The problem is that virtual audio via headphones remains very difficult to achieve. The things that make today different from the past are the facts that researchers now understand the challenges fairly well, and that current DSP technologies have the computing power to do the job. The remaining task is to dig into all the bits and pieces of the problem, efficiently come up with practical solutions, then figure out how to get it all to work together. That last bit may be the hardest, because there are a lot of variables in this equation:
Individual HRTFs must be generated for each listener. The resulting file must be broadly compatible with equipment made by many manufacturers.

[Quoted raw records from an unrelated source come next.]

-- pv_equiv track=rewrite | github.com/sisiwuxi/helllo-git | python/inst_parser/inst_parser.py | get_bits_val
-- ===== SOURCE A (Python) =====
-- def set_bit_val(byte, index, val):
--     if val:
--         return byte | (1<<index)
--     else:
--         return byte & ~(1<<index)
--
-- def get_bits_val(byte, index1, index2):
-- 	index = index2 - index1 + 1
-- 	mask = 0
-- 	for i in range(index):
-- 		mask = set_bit_val(mask,i,1)
-- 	mask = mask << index1
-- 	ret = (byte & mask) >> index1
-- 	return ret
-- ===== SOURCE B (Python) =====
-- def get_bits_val(byte, index1, index2):
--     width = index2 - index1 + 1
--     if width <= 0:
--         return 0
--     mask = ((1 << width) - 1) << index1
--     return (byte & mask) >> index1
-- ===== Notes on version B (the rewrite author's own statement) =====
-- stated objective: simpler
-- what changed: Replaces the bit-by-bit mask-building loop (via set_bit_val) with the closed-form mask ((1 << width) - 1) << index1, returning 0 directly when the field width is non-positive (where A's empty loop yields mask 0).
import Mathlib
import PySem

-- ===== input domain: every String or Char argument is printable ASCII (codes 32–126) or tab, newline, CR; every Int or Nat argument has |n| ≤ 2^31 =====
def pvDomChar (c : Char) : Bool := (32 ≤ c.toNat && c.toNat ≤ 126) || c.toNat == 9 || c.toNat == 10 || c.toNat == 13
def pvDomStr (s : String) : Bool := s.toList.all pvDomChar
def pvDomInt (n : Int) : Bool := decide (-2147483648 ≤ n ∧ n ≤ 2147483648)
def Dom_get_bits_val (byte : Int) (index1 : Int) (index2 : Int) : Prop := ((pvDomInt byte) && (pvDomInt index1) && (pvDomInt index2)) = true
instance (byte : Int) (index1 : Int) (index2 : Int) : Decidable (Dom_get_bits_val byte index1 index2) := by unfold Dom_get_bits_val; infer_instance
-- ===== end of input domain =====

-- B replaces A's bit-by-bit mask-building loop with one closed-form mask ((1 << width) - 1) << index1.
-- ===== PORT A =====
def set_bit_val (byte : Int) (index : Int) (val : Int) : Int :=
  if val ≠ 0 then PySem.Int.bor byte ((1:Int) <<< index.toNat)
  else PySem.Int.band byte (Int.not ((1:Int) <<< index.toNat))

-- shift counts: every 'i' in the loop comes from range(index) so 0 ≤ i; index1 ≥ 0 by Pre_
def get_bits_val (byte : Int) (index1 : Int) (index2 : Int) : Int :=
  let index := index2 - index1 + 1
  let mask := (PySem.List.pyRange 0 index 1).foldl (fun m i => set_bit_val m i 1) 0
  let mask2 := mask <<< index1.toNat
  (PySem.Int.band byte mask2) >>> index1.toNat

-- ===== PORT B =====
def get_bits_val_alt (byte : Int) (index1 : Int) (index2 : Int) : Int :=
  let width := index2 - index1 + 1
  if width ≤ 0 then 0
  else
    let mask := (((1:Int) <<< width.toNat) - 1) <<< index1.toNat
    (PySem.Int.band byte mask) >>> index1.toNat

-- ===== PRECONDITION & SPEC =====
-- Pre_ excludes index1 < 0, where Python's 'mask << index1' / '>> index1' raises ValueError
def Pre_get_bits_val (byte : Int) (index1 : Int) (index2 : Int) : Prop := 0 ≤ index1
instance (byte : Int) (index1 : Int) (index2 : Int) : Decidable (Pre_get_bits_val byte index1 index2) := by unfold Pre_get_bits_val; infer_instance
def pvWitness_get_bits_val : Int × Int × Int := (44, 2, 4)

def Spec_get_bits_val (byte : Int) (index1 : Int) (index2 : Int) (out : Int) : Prop := out = get_bits_val_alt byte index1 index2
instance (byte : Int) (index1 : Int) (index2 : Int) (out : Int) : Decidable (Spec_get_bits_val byte index1 index2 out) := by unfold Spec_get_bits_val; infer_instance

-- ===== CLAIM (what is proved, stated in full; the proofs are below) =====
def Claim_equal_get_bits_val : Prop := ∀ (byte : Int) (index1 : Int) (index2 : Int), Dom_get_bits_val byte index1 index2 → Pre_get_bits_val byte index1 index2 → Spec_get_bits_val byte index1 index2 (get_bits_val byte index1 index2)

-- ===== LEMMAS AND PROOFS =====
theorem nat_mask_or : ∀ (n : Nat), (2 ^ n - 1) ||| 2 ^ n = 2 ^ (n + 1) - 1 := by
  intro n
  apply Nat.eq_of_testBit_eq
  intro i
  simp only [Nat.testBit_lor, Nat.testBit_two_pow_sub_one, Nat.testBit_two_pow]
  by_cases h1 : i < n + 1 <;> by_cases h2 : i < n <;> by_cases h3 : n = i <;>
    simp [h1, h2, h3] <;> omega

theorem loop_mask (n : Nat) :
    (PySem.List.pyRange 0 (n : Int) 1).foldl (fun m i => set_bit_val m i 1) 0
      = ((2 ^ n : Nat) : Int) - 1 := by
  induction n with
  | zero => simp [PySem.List.pyRange]
  | succ k ih =>
    have h : (PySem.List.pyRange 0 ((k + 1 : Nat) : Int) 1)
        = PySem.List.pyRange 0 (k : Int) 1 ++ [(k : Int)] := by
      have := PySem.List.pyRange_one_succ_right (a := 0) (b := (k : Int)) (by omega)
      simpa [Int.add_comm] using this
    rw [h, List.foldl_append, ih]
    simp only [List.foldl_cons, List.foldl_nil, set_bit_val]
    rw [if_pos (by norm_num)]
    have h1 : ((2 ^ k : Nat) : Int) - 1 = (((2 ^ k - 1 : Nat)) : Int) := by
      push_cast [Nat.one_le_two_pow]; ring
    have h2 : ((1 : Int) <<< (k : Int).toNat) = (((2 ^ k : Nat)) : Int) := by
      simp [Int.shiftLeft_eq]
    rw [h1, h2, PySem.Int.bor_natCast, nat_mask_or]
    push_cast [Nat.one_le_two_pow]; ring

-- ===== VERDICT (by name: the statement is the Claim_ definition above) =====
theorem get_bits_val_spec : Claim_equal_get_bits_val := by
  intro byte index1 index2 _ hpre
  unfold Pre_get_bits_val at hpre
  unfold Spec_get_bits_val get_bits_val get_bits_val_alt
  simp only []
  set w := index2 - index1 + 1 with hw
  by_cases hneg : w ≤ 0
  · have hr : PySem.List.pyRange 0 w 1 = [] := PySem.List.pyRange_one_eq_nil (by omega)
    rw [if_pos hneg, hr]
    simp [PySem.Int.band_zero]
  · rw [if_neg hneg]
    have hwn : w = ((w.toNat : Nat) : Int) := by omega
    have hm := loop_mask w.toNat
    rw [← hwn] at hm
    rw [hm]
    have : ((2 ^ w.toNat : Nat) : Int) - 1 = ((1:Int) <<< w.toNat) - 1 := by
      simp [Int.shiftLeft_eq]
    rw [this]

Headphones will have to be very well behaved in the time domain. Localization cues generated by DSP must be reproduced with no added garbage. Impulse responses must be very clean, or we won't be able to clearly hear the cues. (Actual frequency response is less problematic, as tonal-correction curves can be built into the headphones.)
Much of the intended use of these types of headphones is with smartphones and tablets. Decisions must be made about where the various computations are made. The virtual audio reality may be rendered by the portable device, but it's likely that all the changing HRTF cues occasioned by head movements will be rendered in the headphones themselves, which will have significant computing power.
New types of content and formats will have to be standardized so that they can be interpreted by hardware from a variety of manufacturers.
Perhaps most difficult of all, headphones will have to be transparent to sound in the real environment around the listener. One of the major goals here is a mixed reality, in which you can interact with your normal environment as usual, while hearing artificial sounds superimposed on the real sounds. Imagine, if you will, the kids hearing a Pokémon giggling in the bushes as they search for it.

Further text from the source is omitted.